Probablemente sea Obama uno de los más “desgraciados” presidentes de los EEUU, atendiendo a la literalidad semántica del término, esto es, impedido en su desarrollo, estropeado en su naturaleza, despojado…
Quizás no sólo de los EEUU, en tanto figura gobernante del país que funge como el imperio de la época, con ramales de poder por doquier, necesariamente con una mayor proyección histórica y universal.
Tal vez lo sea en mucho de tantos tiempos y lugares, como tantas figuras del pasado a la cabeza de viejos y no tan viejos imperios que han alimentado la Historia de la humanidad. Si habláramos del líder de un pequeño país del África o Suramérica, por citar, deliberadamente, zonas de “bajo” desarrollo, es decir, de gran anonimato, la cosa no tendría gran repercusión. ¿A quién demonios le puede interesar el estado de impedimento o desgracia de un presidente de esas áreas? (Bueno, la cosa cambia; por ejemplo, Hugo Chávez es uno de los presidente de “esas áreas” y no es figura tan anónima que digamos).

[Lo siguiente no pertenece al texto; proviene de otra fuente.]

set_option maxHeartbeats 1000000 in
theorem correctTypes_spec : Claim_equal_correctTypes := by
  unfold Claim_equal_correctTypes
  intro splitLine _
  unfold Spec_correctTypes
  match splitLine with
  | [] => rfl
  | cmd :: args =>
    rw [show correctTypes (cmd :: args)
        = (match PySem.List.pyGet? (cmd :: args) 0 with
          | none => false
          | some cmd' =>
            (if cmd' == "MOTOR" then
                ctIntAt (cmd::args) 1 && ctIntAt (cmd::args) 2 && ctIntAt (cmd::args) 3 && ctLoopFloat (cmd::args) 4
             else if cmd' == "SHUTDOWN" then ctLoopFloat (cmd::args) 1
             else ctIntAt (cmd::args) 1 && ctFloatAt (cmd::args) 2 && ctFloatAt (cmd::args) 3 &&
                    ctFloatAt (cmd::args) 4 && ctLoopFloat (cmd::args) 5)
            && (if cmd' == "MOTOR" then ctLoopBtn (cmd::args) 4
                else if cmd' == "SHUTDOWN" then ctLoopBtn (cmd::args) 1
                else ctLoopBtn (cmd::args) 5)) from rfl,
      PySem.List.pyGet?_zero_cons]
    have h4 := loops_eq (cmd :: args) 4
    have h1 := loops_eq (cmd :: args) 1
    have h5 := loops_eq (cmd :: args) 5
    push_cast at h4 h1 h5
    by_cases hm : cmd == "MOTOR"
    · simp only [correctTypes_alt, hm, if_true]
      match args with
      | [] =>
        simp [ctIntAt, PySem.List.pyGet?_of_nonneg]
      | [a] =>
        simp [ctIntAt, PySem.List.pyGet?_of_nonneg]
      | [a, b] =>
        simp [ctIntAt, PySem.List.pyGet?_of_nonneg]
      | a :: b :: c :: tail =>
        have e1 : ctIntAt (cmd::a::b::c::tail) 1 = bIsInt a := by
          simp [ctIntAt, bIsInt, PySem.List.pyGet?_of_nonneg]
        have e2 : ctIntAt (cmd::a::b::c::tail) 2 = bIsInt b := by
          simp [ctIntAt, bIsInt, PySem.List.pyGet?_of_nonneg]
        have e3 : ctIntAt (cmd::a::b::c::tail) 3 = bIsInt c := by
          simp [ctIntAt, bIsInt, PySem.List.pyGet?_of_nonneg]
        rw [show ((ctIntAt (cmd::a::b::c::tail) 1 && ctIntAt (cmd::a::b::c::tail) 2 &&
              ctIntAt (cmd::a::b::c::tail) 3 && ctLoopFloat (cmd::a::b::c::tail) 4)
              && ctLoopBtn (cmd::a::b::c::tail) 4)
            = (ctIntAt (cmd::a::b::c::tail) 1 && ctIntAt (cmd::a::b::c::tail) 2 &&
               ctIntAt (cmd::a::b::c::tail) 3 &&
               (ctLoopFloat (cmd::a::b::c::tail) 4 && ctLoopBtn (cmd::a::b::c::tail) 4))
            by simp [Bool.and_assoc], h4, e1, e2, e3]
        simp [bPairOk_eq]
    · by_cases hs : cmd == "SHUTDOWN"
      · simp only [correctTypes_alt, hm, hs, if_true, Bool.false_eq_true, if_false]
        rw [h1]
        simp [bPairOk_eq]
      · simp only [correctTypes_alt, hm, hs, Bool.false_eq_true, if_false]
        match args with
        | [] => simp [ctIntAt, PySem.List.pyGet?_of_nonneg]
        | [a] => simp [ctIntAt, ctFloatAt, PySem.List.pyGet?_of_nonneg]
        | [a, b] => simp [ctIntAt, ctFloatAt, PySem.List.pyGet?_of_nonneg]
        | [a, b, c] => simp [ctIntAt, ctFloatAt, PySem.List.pyGet?_of_nonneg]
        | a :: b :: c :: d :: tail =>
          have e1 : ctIntAt (cmd::a::b::c::d::tail) 1 = bIsInt a := by
            simp [ctIntAt, bIsInt, PySem.List.pyGet?_of_nonneg]
          have e2 : ctFloatAt (cmd::a::b::c::d::tail) 2 = bIsFloat b := by
            simp [ctFloatAt, bIsFloat, PySem.List.pyGet?_of_nonneg]
          have e3 : ctFloatAt (cmd::a::b::c::d::tail) 3 = bIsFloat c := by
            simp [ctFloatAt, bIsFloat, PySem.List.pyGet?_of_nonneg]
          have e4 : ctFloatAt (cmd::a::b::c::d::tail) 4 = bIsFloat d := by
            simp [ctFloatAt, bIsFloat, PySem.List.pyGet?_of_nonneg]
          rw [show (((ctIntAt (cmd::a::b::c::d::tail) 1 && ctFloatAt (cmd::a::b::c::d::tail) 2 &&
                ctFloatAt (cmd::a::b::c::d::tail) 3 && ctFloatAt (cmd::a::b::c::d::tail) 4 &&
                ctLoopFloat (cmd::a::b::c::d::tail) 5) && ctLoopBtn (cmd::a::b::c::d::tail) 5))
              = (ctIntAt (cmd::a::b::c::d::tail) 1 && ctFloatAt (cmd::a::b::c::d::tail) 2 &&
                 ctFloatAt (cmd::a::b::c::d::tail) 3 && ctFloatAt (cmd::a::b::c::d::tail) 4 &&
                 (ctLoopFloat (cmd::a::b::c::d::tail) 5 && ctLoopBtn (cmd::a::b::c::d::tail) 5))
              by simp [Bool.and_assoc], h5, e1, e2, e3, e4]
          simp [bPairOk_eq]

Pero hablamos de Obama, el actual presidente de los EEUU, un país con disfraz de república y democracia, sumido al momento en una galopante crisis financiera, esencialmente imperialista, aunque formalmente manipulador de su propia imagen. Ya ustedes saben: los salvadores del mundo, los correctores, los policías, la fuerza del bien, los demócratas, la Libertad, los derechos humanos, el progreso, el entendimiento; nociones todas que le acreditan como licencia para interferir en cualquier sitio, cuando los hechos no empiecen a desarrollarse en acuerdo con sus intereses. Todo, menos lo real, imperio injerencista.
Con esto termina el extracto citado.